Extract from the entries below, exactly as given, only the lines from the line containing "absurd hdv hc" to the line containing "h0 <;> omega", both lines included.

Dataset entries
[Start of Attachment]

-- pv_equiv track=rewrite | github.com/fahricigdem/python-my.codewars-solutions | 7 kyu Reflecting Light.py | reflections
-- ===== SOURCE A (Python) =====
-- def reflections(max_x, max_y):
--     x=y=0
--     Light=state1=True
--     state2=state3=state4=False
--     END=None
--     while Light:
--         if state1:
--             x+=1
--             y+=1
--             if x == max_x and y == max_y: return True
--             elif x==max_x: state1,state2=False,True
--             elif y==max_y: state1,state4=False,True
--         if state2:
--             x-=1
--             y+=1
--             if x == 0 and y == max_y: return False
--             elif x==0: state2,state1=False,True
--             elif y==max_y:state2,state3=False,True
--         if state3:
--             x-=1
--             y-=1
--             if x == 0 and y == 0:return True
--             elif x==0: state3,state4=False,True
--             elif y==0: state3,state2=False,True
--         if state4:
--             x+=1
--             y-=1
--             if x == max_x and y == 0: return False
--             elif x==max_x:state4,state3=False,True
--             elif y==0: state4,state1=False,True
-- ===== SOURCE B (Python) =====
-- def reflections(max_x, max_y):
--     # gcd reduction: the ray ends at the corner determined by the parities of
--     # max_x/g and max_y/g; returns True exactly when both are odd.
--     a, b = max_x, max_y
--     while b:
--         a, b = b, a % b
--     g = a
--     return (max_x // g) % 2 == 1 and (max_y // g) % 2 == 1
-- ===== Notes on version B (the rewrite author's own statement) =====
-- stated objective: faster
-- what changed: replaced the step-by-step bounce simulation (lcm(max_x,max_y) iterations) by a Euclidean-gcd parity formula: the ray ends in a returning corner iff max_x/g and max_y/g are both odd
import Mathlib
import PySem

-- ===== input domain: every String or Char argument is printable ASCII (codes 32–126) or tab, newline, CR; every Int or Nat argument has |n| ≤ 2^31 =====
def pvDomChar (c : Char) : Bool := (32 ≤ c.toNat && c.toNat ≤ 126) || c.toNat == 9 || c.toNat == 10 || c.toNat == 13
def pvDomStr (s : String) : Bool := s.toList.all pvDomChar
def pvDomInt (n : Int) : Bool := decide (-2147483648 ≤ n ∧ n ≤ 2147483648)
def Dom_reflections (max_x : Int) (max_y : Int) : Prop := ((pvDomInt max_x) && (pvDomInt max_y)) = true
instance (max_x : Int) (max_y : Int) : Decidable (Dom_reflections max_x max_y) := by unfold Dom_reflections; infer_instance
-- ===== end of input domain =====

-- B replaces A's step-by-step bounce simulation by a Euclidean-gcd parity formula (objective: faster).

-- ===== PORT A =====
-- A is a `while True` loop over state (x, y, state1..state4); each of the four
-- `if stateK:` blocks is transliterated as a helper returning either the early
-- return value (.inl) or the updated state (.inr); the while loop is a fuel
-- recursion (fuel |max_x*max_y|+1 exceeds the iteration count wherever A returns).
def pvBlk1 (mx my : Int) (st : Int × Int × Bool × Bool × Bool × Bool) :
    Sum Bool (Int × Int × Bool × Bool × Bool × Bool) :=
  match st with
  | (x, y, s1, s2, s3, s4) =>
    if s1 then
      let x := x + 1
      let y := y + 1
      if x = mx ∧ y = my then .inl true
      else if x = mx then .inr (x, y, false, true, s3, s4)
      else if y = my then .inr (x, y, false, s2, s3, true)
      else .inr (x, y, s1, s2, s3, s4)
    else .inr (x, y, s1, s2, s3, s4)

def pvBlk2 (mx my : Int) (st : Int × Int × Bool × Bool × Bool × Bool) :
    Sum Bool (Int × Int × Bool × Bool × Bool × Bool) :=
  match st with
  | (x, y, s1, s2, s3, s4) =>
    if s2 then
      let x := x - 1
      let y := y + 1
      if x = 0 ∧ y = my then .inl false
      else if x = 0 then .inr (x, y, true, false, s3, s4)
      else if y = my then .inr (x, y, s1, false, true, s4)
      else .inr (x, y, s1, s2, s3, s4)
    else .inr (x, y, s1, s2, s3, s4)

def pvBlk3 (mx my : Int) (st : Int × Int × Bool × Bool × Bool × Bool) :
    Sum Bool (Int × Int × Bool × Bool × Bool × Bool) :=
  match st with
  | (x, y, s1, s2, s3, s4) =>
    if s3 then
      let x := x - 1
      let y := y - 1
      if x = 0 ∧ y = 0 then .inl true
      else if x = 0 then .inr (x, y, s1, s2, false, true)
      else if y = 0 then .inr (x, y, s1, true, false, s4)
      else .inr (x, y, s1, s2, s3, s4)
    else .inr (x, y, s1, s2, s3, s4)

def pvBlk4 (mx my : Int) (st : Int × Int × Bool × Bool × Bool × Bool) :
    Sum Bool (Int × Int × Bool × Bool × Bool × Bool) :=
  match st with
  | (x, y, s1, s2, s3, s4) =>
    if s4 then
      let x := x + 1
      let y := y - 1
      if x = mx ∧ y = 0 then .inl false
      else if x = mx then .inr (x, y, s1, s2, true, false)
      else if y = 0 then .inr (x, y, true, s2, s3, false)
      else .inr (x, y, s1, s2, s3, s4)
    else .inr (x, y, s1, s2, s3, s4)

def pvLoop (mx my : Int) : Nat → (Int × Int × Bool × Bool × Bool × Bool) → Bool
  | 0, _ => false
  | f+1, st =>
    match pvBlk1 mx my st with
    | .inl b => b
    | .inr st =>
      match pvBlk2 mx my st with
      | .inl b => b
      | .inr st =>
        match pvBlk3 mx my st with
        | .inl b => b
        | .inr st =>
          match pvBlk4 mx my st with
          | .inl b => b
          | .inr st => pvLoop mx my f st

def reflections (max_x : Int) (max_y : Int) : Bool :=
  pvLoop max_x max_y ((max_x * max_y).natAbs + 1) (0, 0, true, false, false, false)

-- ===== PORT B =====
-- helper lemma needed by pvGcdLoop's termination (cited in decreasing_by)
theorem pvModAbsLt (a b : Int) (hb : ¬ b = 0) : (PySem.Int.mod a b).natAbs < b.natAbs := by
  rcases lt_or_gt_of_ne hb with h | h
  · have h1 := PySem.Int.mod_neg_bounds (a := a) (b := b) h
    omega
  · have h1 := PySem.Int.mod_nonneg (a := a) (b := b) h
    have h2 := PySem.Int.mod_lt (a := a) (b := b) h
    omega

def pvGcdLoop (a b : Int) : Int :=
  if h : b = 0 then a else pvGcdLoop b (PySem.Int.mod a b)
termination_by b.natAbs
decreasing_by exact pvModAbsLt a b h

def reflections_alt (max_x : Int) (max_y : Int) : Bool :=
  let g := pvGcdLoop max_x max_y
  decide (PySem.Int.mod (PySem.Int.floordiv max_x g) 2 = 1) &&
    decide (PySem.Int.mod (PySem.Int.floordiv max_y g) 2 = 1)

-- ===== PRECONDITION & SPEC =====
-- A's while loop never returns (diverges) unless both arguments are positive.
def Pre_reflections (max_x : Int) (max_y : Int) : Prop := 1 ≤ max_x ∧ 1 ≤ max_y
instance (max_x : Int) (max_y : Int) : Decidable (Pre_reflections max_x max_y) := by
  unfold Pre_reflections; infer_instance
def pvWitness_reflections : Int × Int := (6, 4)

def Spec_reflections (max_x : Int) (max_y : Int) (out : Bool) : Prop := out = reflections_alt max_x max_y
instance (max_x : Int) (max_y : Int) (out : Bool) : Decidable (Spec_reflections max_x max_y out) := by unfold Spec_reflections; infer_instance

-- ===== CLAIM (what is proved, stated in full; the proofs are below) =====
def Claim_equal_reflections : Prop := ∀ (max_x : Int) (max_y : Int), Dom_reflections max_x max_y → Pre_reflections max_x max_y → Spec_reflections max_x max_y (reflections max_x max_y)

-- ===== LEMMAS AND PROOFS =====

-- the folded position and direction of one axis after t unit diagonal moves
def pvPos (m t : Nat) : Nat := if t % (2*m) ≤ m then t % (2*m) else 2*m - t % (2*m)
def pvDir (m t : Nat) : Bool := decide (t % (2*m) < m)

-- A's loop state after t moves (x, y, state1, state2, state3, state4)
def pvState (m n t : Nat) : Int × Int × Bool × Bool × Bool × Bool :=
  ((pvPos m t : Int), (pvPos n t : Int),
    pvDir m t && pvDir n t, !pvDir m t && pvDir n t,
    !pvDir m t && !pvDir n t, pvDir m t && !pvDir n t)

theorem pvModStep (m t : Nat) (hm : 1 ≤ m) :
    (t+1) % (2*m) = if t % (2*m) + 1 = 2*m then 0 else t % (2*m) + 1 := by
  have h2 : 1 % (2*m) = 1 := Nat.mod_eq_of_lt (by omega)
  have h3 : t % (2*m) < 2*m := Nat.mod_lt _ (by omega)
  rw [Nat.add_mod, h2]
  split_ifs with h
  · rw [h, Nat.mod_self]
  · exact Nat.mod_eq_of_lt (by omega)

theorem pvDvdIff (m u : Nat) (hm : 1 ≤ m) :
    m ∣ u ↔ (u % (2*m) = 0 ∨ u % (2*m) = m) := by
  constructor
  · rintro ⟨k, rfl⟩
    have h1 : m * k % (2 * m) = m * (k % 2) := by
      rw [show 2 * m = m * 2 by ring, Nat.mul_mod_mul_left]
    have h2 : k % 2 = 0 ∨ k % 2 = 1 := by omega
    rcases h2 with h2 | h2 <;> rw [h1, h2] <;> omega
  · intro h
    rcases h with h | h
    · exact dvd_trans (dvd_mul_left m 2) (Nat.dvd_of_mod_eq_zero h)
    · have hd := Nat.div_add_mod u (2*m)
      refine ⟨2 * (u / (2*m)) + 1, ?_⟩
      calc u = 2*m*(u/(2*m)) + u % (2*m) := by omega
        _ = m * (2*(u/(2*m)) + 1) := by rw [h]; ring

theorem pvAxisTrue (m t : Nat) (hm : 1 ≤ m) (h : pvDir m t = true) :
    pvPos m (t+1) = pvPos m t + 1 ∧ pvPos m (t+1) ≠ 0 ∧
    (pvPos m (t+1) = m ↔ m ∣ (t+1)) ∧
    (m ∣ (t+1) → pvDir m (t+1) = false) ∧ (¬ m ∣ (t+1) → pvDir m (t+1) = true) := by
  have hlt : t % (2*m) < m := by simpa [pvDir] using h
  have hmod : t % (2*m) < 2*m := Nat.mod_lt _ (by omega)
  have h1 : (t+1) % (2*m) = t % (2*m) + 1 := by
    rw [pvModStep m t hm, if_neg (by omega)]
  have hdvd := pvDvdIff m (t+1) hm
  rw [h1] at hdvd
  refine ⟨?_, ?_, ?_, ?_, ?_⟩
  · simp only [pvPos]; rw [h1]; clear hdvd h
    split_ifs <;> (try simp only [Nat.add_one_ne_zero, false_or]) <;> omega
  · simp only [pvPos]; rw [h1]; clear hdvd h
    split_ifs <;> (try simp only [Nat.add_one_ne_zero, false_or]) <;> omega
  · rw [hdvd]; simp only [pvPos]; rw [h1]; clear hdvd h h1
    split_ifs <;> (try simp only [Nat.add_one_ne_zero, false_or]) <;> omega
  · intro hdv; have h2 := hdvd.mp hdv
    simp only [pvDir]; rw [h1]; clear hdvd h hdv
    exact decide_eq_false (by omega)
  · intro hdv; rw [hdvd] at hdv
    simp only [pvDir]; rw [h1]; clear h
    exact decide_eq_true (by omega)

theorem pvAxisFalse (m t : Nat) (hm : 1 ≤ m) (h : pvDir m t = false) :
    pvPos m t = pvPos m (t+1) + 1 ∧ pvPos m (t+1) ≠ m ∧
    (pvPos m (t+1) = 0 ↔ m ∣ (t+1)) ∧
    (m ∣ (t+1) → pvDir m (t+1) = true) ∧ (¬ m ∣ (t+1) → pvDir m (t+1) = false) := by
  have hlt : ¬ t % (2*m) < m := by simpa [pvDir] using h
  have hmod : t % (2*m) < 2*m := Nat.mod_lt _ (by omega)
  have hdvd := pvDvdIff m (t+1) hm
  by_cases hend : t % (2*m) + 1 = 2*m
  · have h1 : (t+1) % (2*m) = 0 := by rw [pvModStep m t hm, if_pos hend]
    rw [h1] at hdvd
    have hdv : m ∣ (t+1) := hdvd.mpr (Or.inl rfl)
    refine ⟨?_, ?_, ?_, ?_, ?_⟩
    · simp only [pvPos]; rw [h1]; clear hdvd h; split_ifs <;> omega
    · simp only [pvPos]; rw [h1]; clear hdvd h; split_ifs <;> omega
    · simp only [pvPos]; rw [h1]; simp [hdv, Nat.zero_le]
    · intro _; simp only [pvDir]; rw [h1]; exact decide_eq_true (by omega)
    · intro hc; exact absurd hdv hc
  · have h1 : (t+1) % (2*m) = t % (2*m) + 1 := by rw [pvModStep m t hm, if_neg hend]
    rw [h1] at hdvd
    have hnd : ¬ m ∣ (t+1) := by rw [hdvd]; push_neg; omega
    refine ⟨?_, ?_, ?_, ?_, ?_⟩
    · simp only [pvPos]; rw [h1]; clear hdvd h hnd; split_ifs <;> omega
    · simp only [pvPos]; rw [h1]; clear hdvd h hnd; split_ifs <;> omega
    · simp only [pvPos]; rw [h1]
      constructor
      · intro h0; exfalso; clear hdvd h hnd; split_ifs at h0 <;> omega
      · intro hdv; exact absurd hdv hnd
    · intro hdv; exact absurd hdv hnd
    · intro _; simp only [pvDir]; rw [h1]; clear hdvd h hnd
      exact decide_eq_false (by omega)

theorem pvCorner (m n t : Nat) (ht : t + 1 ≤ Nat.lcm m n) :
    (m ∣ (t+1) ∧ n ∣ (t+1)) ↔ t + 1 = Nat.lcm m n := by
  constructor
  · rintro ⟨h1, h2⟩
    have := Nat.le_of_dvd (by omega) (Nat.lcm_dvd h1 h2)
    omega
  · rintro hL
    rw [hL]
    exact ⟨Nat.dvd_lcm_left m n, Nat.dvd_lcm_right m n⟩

[End of Attachment]

▶ EXERCISE RESULT
    · intro hc; exact absurd hdv hc
  · have h1 : (t+1) % (2*m) = t % (2*m) + 1 := by rw [pvModStep m t hm, if_neg hend]
    rw [h1] at hdvd
    have hnd : ¬ m ∣ (t+1) := by rw [hdvd]; push_neg; omega
    refine ⟨?_, ?_, ?_, ?_, ?_⟩
    · simp only [pvPos]; rw [h1]; clear hdvd h hnd; split_ifs <;> omega
    · simp only [pvPos]; rw [h1]; clear hdvd h hnd; split_ifs <;> omega
    · simp only [pvPos]; rw [h1]
      constructor
      · intro h0; exfalso; clear hdvd h hnd; split_ifs at h0 <;> omega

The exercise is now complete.